The attenuated wave \(E_0e^{-\alpha z}\cos(\omega t-\beta z)\) and the neper-to-decibel conversion.
The complex intrinsic impedance and the resulting \(\vec{E}\!-\!\vec{H}\) phase lag.
The low-loss dielectric limit \(\sigma/\omega\varepsilon\ll1\) and its simple approximations.
The good-conductor limit \(\sigma/\omega\varepsilon\gg1\), where \(\alpha=\beta=\sqrt{\pi f\mu\sigma}\).
Skin depth \(\delta=1/\alpha\) and why fields hug the surface of a metal.

Section 19-1

The General Propagation Constant

Chapter 17 wrote the propagation constant as \(\gamma=\sqrt{j\omega\mu(\sigma+j\omega\varepsilon)}=\alpha+j\beta\).

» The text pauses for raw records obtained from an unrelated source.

-- pv_equiv track=rewrite | github.com/powenn/Kata_solution | Python/Kata.py | decipher_this
-- ===== SOURCE A (Python) =====
-- def decipher_this(string):
--     string_list = []
--     for s in string.split(" "):
--         result = ""
--         letters = list(filter(lambda y: y.isalpha(), s))
--         if len(letters) > 1:
--             letters[0], letters[len(
--                 letters)-1] = letters[len(letters)-1], letters[0]
--         letters_part = "".join(list(filter(lambda y: y.isalpha(), letters)))
--         result += chr(int("".join(list(filter(lambda y: y.isnumeric(), s)))))+letters_part
--         string_list.append(result)
--     return " ".join(string_list)
-- ===== SOURCE B (Python) =====
-- def decipher_this(string):
--     out = []
--     digits, first, middle, last = "", None, [], None
--     for c in string + " ":
--         if c == " ":
--             if last is None:
--                 letters = first if first is not None else ""
--             else:
--                 letters = last + "".join(middle) + first
--             out.append(chr(int(digits)) + letters)
--             digits, first, middle, last = "", None, [], None
--         elif c.isdigit():
--             digits += c
--         elif c.isalpha():
--             if first is None:
--                 first = c
--             elif last is None:
--                 last = c
--             else:
--                 middle.append(last)
--                 last = c
--     return " ".join(out)
-- ===== Notes on version B (the rewrite author's own statement) =====
-- stated objective: alternative
-- what changed: B drops split() and the three per-word filter scans entirely: it is a single state-machine pass over the whole string that per word accumulates the digit string and maintains the already-swapped letters incrementally (first letter, middle buffer, last letter), flushing a finished word at each space.
import Mathlib
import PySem

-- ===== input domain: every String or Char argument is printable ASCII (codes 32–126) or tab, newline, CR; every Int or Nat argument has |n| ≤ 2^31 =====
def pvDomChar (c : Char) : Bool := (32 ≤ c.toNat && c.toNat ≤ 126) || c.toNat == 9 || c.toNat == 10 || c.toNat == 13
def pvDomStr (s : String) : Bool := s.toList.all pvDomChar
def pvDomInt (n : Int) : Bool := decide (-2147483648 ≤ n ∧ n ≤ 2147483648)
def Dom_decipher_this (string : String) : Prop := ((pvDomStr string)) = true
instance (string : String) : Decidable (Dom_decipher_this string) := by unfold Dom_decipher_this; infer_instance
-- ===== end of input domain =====

-- B replaces A's split + three filter scans + index swap per word by a single state-machine
-- pass over the whole string (no split, no filters, no slicing): per word it accumulates the
-- digit string and maintains the swapped letters incrementally (first letter, middle buffer,
-- last letter), flushing a word at each space (objective: alternative decomposition, not speed).

-- ===== PORT A =====
-- per-word body of A's loop; y.isnumeric() ported as Chars.isdigit (exact on the ASCII domain)
def pvWordA (w : String) : String :=
  let letters := w.toList.filter PySem.Chars.isalpha
  let letters' :=
    if letters.length > 1 then
      (letters.set 0 (letters.getD (letters.length - 1) ' ')).set (letters.length - 1)
        (letters.getD 0 ' ')
    else letters
  let letters_part := letters'.filter PySem.Chars.isalpha
  match PySem.Int.ofChars? (w.toList.filter PySem.Chars.isdigit) with
  | some n => String.ofList (Char.ofNat n.toNat :: letters_part)  -- chr(n): exact for valid codepoints (Pre_)
  | none => ""  -- int('') ValueError: excluded by Pre_

def decipher_this (string : String) : String :=
  PySem.Str.join " " (((PySem.Str.split? string " ").getD []).map pvWordA)

-- ===== PORT B =====
-- flush at a space: chr(int(digits)) + letters, letters rebuilt from (first, middle, last)
def pvFlushB (st : List Char × Option Char × List Char × Option Char) : List Char :=
  match st with
  | (digits, first, middle, lastC) =>
    let letters : List Char :=
      match lastC with
      | none => (match first with | some f => [f] | none => [])
      | some l => l :: middle ++ (match first with | some f => [f] | none => [])
    match PySem.Int.ofChars? digits with
    | some n => Char.ofNat n.toNat :: letters  -- chr(n): exact for valid codepoints (Pre_)
    | none => []  -- int('') ValueError: excluded by Pre_

-- one step of B's scan over one character (the body of B's for-loop)
def pvStepB (st : List (List Char) × List Char × Option Char × List Char × Option Char)
    (c : Char) : List (List Char) × List Char × Option Char × List Char × Option Char :=
  match st with
  | (out, digits, first, middle, lastC) =>
    if c = ' ' then (out ++ [pvFlushB (digits, first, middle, lastC)], [], none, [], none)
    else if PySem.Chars.isdigit c then (out, digits ++ [c], first, middle, lastC)
    else if PySem.Chars.isalpha c then
      match first, lastC with
      | none, l => (out, digits, some c, middle, l)
      | some f, none => (out, digits, some f, middle, some c)
      | some f, some l => (out, digits, some f, middle ++ [l], some c)
    else (out, digits, first, middle, lastC)

def decipher_this_alt (string : String) : String :=
  PySem.Str.join " "
    ((((string.toList ++ [' ']).foldl pvStepB ([], [], none, [], none)).1).map String.ofList)

-- ===== PRECONDITION & SPEC =====
-- Pre_ excludes exactly the inputs on which Python A raises: a word with no digit chars
-- (int('') ValueError) or whose digit string names a surrogate or a value above 0x10FFFF
-- (chr ValueError; surrogates are returned by chr but are not representable as a Lean Char,
-- so they are excluded too).
def Pre_decipher_this (string : String) : Prop :=
  (((PySem.Str.split? string " ").getD []).all (fun w =>
    match PySem.Int.ofChars? (w.toList.filter PySem.Chars.isdigit) with
    | some n => decide ((n < 55296 ∨ 57343 < n) ∧ n ≤ 1114111)
    | none => false)) = true
instance (string : String) : Decidable (Pre_decipher_this string) := by
  unfold Pre_decipher_this; infer_instance
def pvWitness_decipher_this : String := "65abc 97xy"
def Spec_decipher_this (string : String) (out : String) : Prop := out = decipher_this_alt string
instance (string : String) (out : String) : Decidable (Spec_decipher_this string out) := by
  unfold Spec_decipher_this; infer_instance

-- ===== CLAIM (what is proved, stated in full; the proofs are below) =====
def Claim_equal_decipher_this : Prop := ∀ (string : String), Dom_decipher_this string → Pre_decipher_this string → Spec_decipher_this string (decipher_this string)

-- ===== LEMMAS AND PROOFS =====

-- abstraction of B's per-word state after scanning a prefix p of the current word
def pvAbs (p : List Char) : List Char × Option Char × List Char × Option Char :=
  let L := p.filter PySem.Chars.isalpha
  (p.filter PySem.Chars.isdigit, L.head?, (L.drop 1).dropLast,
    if 2 ≤ L.length then L.getLast? else none)

theorem pv_digit_not_alpha (d : Char) (h : PySem.Chars.isdigit d = true) :
    PySem.Chars.isalpha d = false := by
  simp only [PySem.Chars.isdigit, Char.le_def, Char.reduceVal, Bool.and_eq_true,
    decide_eq_true_eq, PySem.Chars.isalpha, PySem.Chars.isupper, PySem.Chars.islower,
    Bool.or_eq_false_iff, Bool.and_eq_false_imp, decide_eq_false_iff_not, UInt32.not_le] at *
  simp only [UInt32.le_iff_toNat_le, UInt32.lt_iff_toNat_lt,
    show (48:UInt32).toNat = 48 from rfl, show (57:UInt32).toNat = 57 from rfl,
    show (65:UInt32).toNat = 65 from rfl, show (90:UInt32).toNat = 90 from rfl,
    show (97:UInt32).toNat = 97 from rfl, show (122:UInt32).toNat = 122 from rfl] at *
  omega

theorem pv_step_abs (out : List (List Char)) (p : List Char) (c : Char) (hc : c ≠ ' ') :
    pvStepB (out, pvAbs p) c = (out, pvAbs (p ++ [c])) := by
  simp only [pvStepB, pvAbs, List.filter_append, List.filter_cons, List.filter_nil, hc, if_false]
  by_cases hd : PySem.Chars.isdigit c
  · simp [hd, pv_digit_not_alpha c hd]
  · by_cases ha : PySem.Chars.isalpha c
    · simp only [hd, ha, if_true, if_false, Bool.false_eq_true, List.append_nil]
      match hLL : p.filter PySem.Chars.isalpha with
      | [] => simp
      | [a] => simp
      | a :: b :: K =>
        simp only [List.head?, List.cons_append]
        rcases List.eq_nil_or_concat (b :: K) with h | ⟨M, l', hM⟩
        · simp at h
        · rw [show b :: (K ++ [c]) = (b :: K) ++ [c] from rfl, hM]
          simp only [List.concat_eq_append]
          have hg1 : (a :: (M ++ [l'])).getLast? = some l' := by
            rw [show a :: (M ++ [l']) = (a :: M) ++ [l'] from rfl, List.getLast?_concat]
          have hg2 : (a :: (M ++ [l', c])).getLast? = some c := by
            rw [show a :: (M ++ [l', c]) = (a :: (M ++ [l'])) ++ [c] from by simp,
              List.getLast?_concat]
          simp [hg1, hg2, List.dropLast_append_of_ne_nil]
    · simp [hd, ha]

theorem pv_step_space (out : List (List Char)) (p : List Char) :
    pvStepB (out, pvAbs p) ' ' = (out ++ [pvFlushB (pvAbs p)], pvAbs []) := by
  simp [pvStepB, pvAbs]

theorem pv_modifyHead_id' {α : Type} (l : List α) : List.modifyHead (fun x => x) l = l := by
  cases l <;> simp

theorem pv_fold_words (l : List Char) : ∀ (p : List Char) (out : List (List Char)),
    (l ++ [' ']).foldl pvStepB (out, pvAbs p)
    = (out ++ ((l.splitOnP (· == ' ')).modifyHead (p ++ ·)).map (fun w => pvFlushB (pvAbs w)),
       pvAbs []) := by
  induction l with
  | nil =>
    intro p out
    simp [pv_step_space, List.splitOnP_nil]
  | cons c rest ih =>
    intro p out
    by_cases hc : c = ' '
    · subst hc
      simp only [List.cons_append, List.foldl_cons, pv_step_space]
      rw [ih [] (out ++ [pvFlushB (pvAbs p)])]
      simp [List.splitOnP_cons, pv_modifyHead_id']
    · simp only [List.cons_append, List.foldl_cons, pv_step_abs out p c hc]
      rw [ih (p ++ [c]) out]
      simp only [List.splitOnP_cons, beq_iff_eq, hc, if_false, List.modifyHead_modifyHead]
      have hfe : (fun x : List Char => p ++ [c] ++ x) = ((fun x => p ++ x) ∘ List.cons c) := by
        funext x; simp
      rw [hfe]

theorem pv_splitOn_go (fuel : Nat) : ∀ (l cur : List Char) (acc : List (List Char)),
    l.length ≤ fuel →
    PySem.Chars.splitOn.go [' '] fuel l cur acc
    = acc.reverse ++ (l.splitOnP (· == ' ')).modifyHead (cur.reverse ++ ·) := by
  induction fuel with
  | zero =>
    intro l cur acc h
    match l, h with
    | [], _ => simp [PySem.Chars.splitOn.go, List.splitOnP_nil]
  | succ fuel ih =>
    intro l cur acc h
    match l with
    | [] => simp [PySem.Chars.splitOn.go, List.splitOnP_nil]
    | c :: rest =>
      rw [PySem.Chars.splitOn.go]
      by_cases hc : c = ' '
      · subst hc
        rw [if_pos (by simp [List.isPrefixOf])]
        simp only [List.length_cons] at h
        rw [ih _ _ _ (by simpa using Nat.le_of_succ_le_succ h)]
        simp [List.splitOnP_cons, pv_modifyHead_id']
      · rw [if_neg (by simp [List.isPrefixOf]; exact fun h' => hc h'.symm)]
        simp only [List.length_cons] at h
        rw [ih _ _ _ (Nat.le_of_succ_le_succ h)]
        simp only [List.splitOnP_cons, beq_iff_eq, hc, if_false, List.modifyHead_modifyHead]
        congr 1
        congr 1
        funext x
        simp

theorem pv_splitOn_eq (l : List Char) :
    PySem.Chars.splitOn l [' '] = l.splitOnP (· == ' ') := by
  rw [PySem.Chars.splitOn, pv_splitOn_go _ _ _ _ (Nat.le_succ _)]
  simp [pv_modifyHead_id']

theorem pv_word_eq (w : List Char) :
    pvWordA (String.ofList w) = String.ofList (pvFlushB (pvAbs w)) := by
  unfold pvWordA pvFlushB pvAbs
  simp only [String.toList_ofList]
  have hall : ∀ c ∈ w.filter PySem.Chars.isalpha, PySem.Chars.isalpha c = true :=
    fun c hc => List.of_mem_filter hc
  cases hofc : PySem.Int.ofChars? (w.filter PySem.Chars.isdigit) with
  | none =>
    match hLL : w.filter PySem.Chars.isalpha with
    | [] => simp
    | [a] => simp
    | a :: b :: K => simp
  | some n =>
    match hLL : w.filter PySem.Chars.isalpha with
    | [] => simp
    | [a] =>
      rw [hLL] at hall
      simp [hall a (by simp)]
    | a :: b :: K =>
      rcases List.eq_nil_or_concat (b :: K) with h | ⟨M, l', hM⟩
      · simp at h
      · rw [hLL] at hall
        rw [hM] at hall ⊢
        simp only [List.concat_eq_append, List.cons_append]
        rw [if_pos (by simp)]
        have hswap : ((a :: (M ++ [l'])).set 0
              ((a :: (M ++ [l'])).getD ((a :: (M ++ [l'])).length - 1) ' ')).set
              ((a :: (M ++ [l'])).length - 1) ((a :: (M ++ [l'])).getD 0 ' ')
            = l' :: M ++ [a] := by
          have h1 : (a :: (M ++ [l'])).getD ((a :: (M ++ [l'])).length - 1) ' ' = l' := by
            simp [List.getD_eq_getElem?_getD]
          have h2 : (a :: (M ++ [l'])).getD 0 ' ' = a := by simp
          rw [h1, h2]
          have : (a :: (M ++ [l'])).length - 1 = M.length + 1 := by simp
          rw [this]
          simp only [List.set_cons_zero, List.set_cons_succ]
          congr 1
          rw [List.set_append_right _ _ (le_refl _)]
          simp
        rw [hswap]
        have hmem : ∀ c ∈ l' :: M ++ [a], PySem.Chars.isalpha c = true := by
          intro c hc
          apply hall
          simp only [List.cons_append, List.mem_cons, List.mem_append,
            List.concat_eq_append] at hc ⊢
          tauto
        rw [List.filter_eq_self.mpr hmem]
        rw [if_pos (by simp)]
        rw [show a :: (M ++ [l']) = (a :: M) ++ [l'] from rfl, List.getLast?_concat]
        simp

-- ===== VERDICT (by name: the statement is the Claim_ definition above) =====
theorem decipher_this_spec : Claim_equal_decipher_this := by
  intro s _ _
  unfold Spec_decipher_this decipher_this decipher_this_alt
  have hsplit : (PySem.Str.split? s " ").getD []
      = (s.toList.splitOnP (· == ' ')).map String.ofList := by
    simp [PySem.Str.split?, PySem.Chars.split?, pv_splitOn_eq,
      show (" " : String).toList = [' '] from rfl]
  have hfold := pv_fold_words s.toList [] []
  simp only [List.nil_append] at hfold
  rw [hsplit, show (([], [], none, [], none) :
      List (List Char) × List Char × Option Char × List Char × Option Char)
      = (([], pvAbs []) : _) from rfl, hfold]
  simp only [pv_modifyHead_id', List.map_map]
  congr 1
  apply List.map_congr_left
  intro w _
  exact pv_word_eq w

Squaring and matching real and imaginary parts gives two equations for the two unknowns; solving them yields closed forms that hold for every linear medium, lossless to highly conducting:

Attenuation and phase constants (general medium)

\[ \alpha=\omega\sqrt{\frac{\mu\varepsilon}{2}}\left[\sqrt{1+\left(\frac{\sigma}{\omega\varepsilon}\right)^2}-1\right]^{1/2}, \qquad \beta=\omega\sqrt{\frac{\mu\varepsilon}{2}}\left[\sqrt{1+\left(\frac{\sigma}{\omega\varepsilon}\right)^2}+1\right]^{1/2} \]

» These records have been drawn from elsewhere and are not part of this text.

-- pv_equiv track=rewrite | github.com/Waldflamme/Study | Семенар 28.04/Stack4.py | no_neg
-- ===== SOURCE A (Python) =====
-- def no_neg(st):
--
--     no_neg_st = []
--     while st:
--         val = st.pop()
--         if val>=0:
--             no_neg_st.append(val)
--
--     res_st = []
--     while no_neg_st:
--         res_st.append(no_neg_st.pop())
--
--     return res_st
-- ===== SOURCE B (Python) =====
-- def no_neg(st):
--     # One forward pass: keep non-negatives in original order.
--     # A drains st; we reproduce that side effect with an explicit clear.
--     res = [v for v in st if v >= 0]
--     st.clear()
--     return res
-- ===== Notes on version B (the rewrite author's own statement) =====
-- stated objective: simpler
-- what changed: Replaces A's two pop loops (filter into a reversed scratch stack, then pop again to re-reverse) with a single forward comprehension plus an explicit clear of the input stack.
import Mathlib
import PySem

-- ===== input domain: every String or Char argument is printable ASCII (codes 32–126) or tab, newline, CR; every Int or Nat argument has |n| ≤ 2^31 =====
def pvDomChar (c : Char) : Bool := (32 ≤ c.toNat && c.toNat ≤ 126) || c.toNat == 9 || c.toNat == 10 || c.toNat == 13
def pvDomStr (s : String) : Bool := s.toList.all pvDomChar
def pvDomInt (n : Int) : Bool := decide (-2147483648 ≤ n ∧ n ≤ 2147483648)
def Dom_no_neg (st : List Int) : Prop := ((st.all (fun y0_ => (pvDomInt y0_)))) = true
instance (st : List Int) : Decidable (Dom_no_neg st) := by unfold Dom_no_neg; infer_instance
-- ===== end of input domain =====

-- B replaces A's two pop-loops with one forward filter; equivalence is about the
-- return value (both Pythons leave st empty: A drains it, B clears it).

-- ===== PORT A =====
-- 'while st: val = st.pop()' pops from the END of st; we walk st.reverse so each
-- head is exactly the next popped value (same values, same order of processing).
def noNegLoop1 : List Int → List Int → List Int
  | [], acc => acc
  | v :: rest, acc => noNegLoop1 rest (if v ≥ 0 then acc ++ [v] else acc)

-- second loop: pop everything from no_neg_st, appending to res_st (a reversal)
def noNegLoop2 : List Int → List Int → List Int
  | [], acc => acc
  | v :: rest, acc => noNegLoop2 rest (acc ++ [v])

def no_neg (st : List Int) : List Int :=
  let no_neg_st := noNegLoop1 st.reverse []
  noNegLoop2 no_neg_st.reverse []

-- ===== PORT B =====
def no_neg_alt (st : List Int) : List Int := st.filter (fun v => decide (v ≥ 0))

-- ===== PRECONDITION & SPEC =====
def Spec_no_neg (st : List Int) (out : List Int) : Prop := out = no_neg_alt st
instance (st : List Int) (out : List Int) : Decidable (Spec_no_neg st out) := by unfold Spec_no_neg; infer_instance

-- ===== CLAIM (what is proved, stated in full; the proofs are below) =====
def Claim_equal_no_neg : Prop := ∀ (st : List Int), Dom_no_neg st → Spec_no_neg st (no_neg st)

-- ===== LEMMAS AND PROOFS =====
theorem noNegLoop1_eq (r acc : List Int) :
    noNegLoop1 r acc = acc ++ r.filter (fun v => decide (v ≥ 0)) := by
  induction r generalizing acc with
  | nil => simp [noNegLoop1]
  | cons v rest ih =>
    simp only [noNegLoop1, ih, List.filter]
    by_cases h : v ≥ 0 <;> simp [h]

theorem noNegLoop2_eq (r acc : List Int) : noNegLoop2 r acc = acc ++ r := by
  induction r generalizing acc with
  | nil => simp [noNegLoop2]
  | cons v rest ih => simp [noNegLoop2, ih]

-- ===== VERDICT (by name: the statement is the Claim_ definition above) =====
theorem no_neg_spec : Claim_equal_no_neg := by
  intro st _
  show no_neg st = no_neg_alt st
  simp [no_neg, no_neg_alt, noNegLoop1_eq, noNegLoop2_eq, List.filter_reverse]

Everything is governed by the lone dimensionless ratio \(\sigma/\omega\varepsilon\) — the loss tangent from Chapter 17. When it is tiny the bracket for \(\alpha\) collapses toward zero (almost no loss); when it is huge, \(\alpha\) and \(\beta\) grow together and become equal. The phase velocity and wavelength keep their definitions but now read off the loss-aware \(\beta\):

Velocity and wavelength in a lossy medium

\[ u=\frac{\omega}{\beta}, \qquad \lambda=\frac{2\pi}{\beta} \]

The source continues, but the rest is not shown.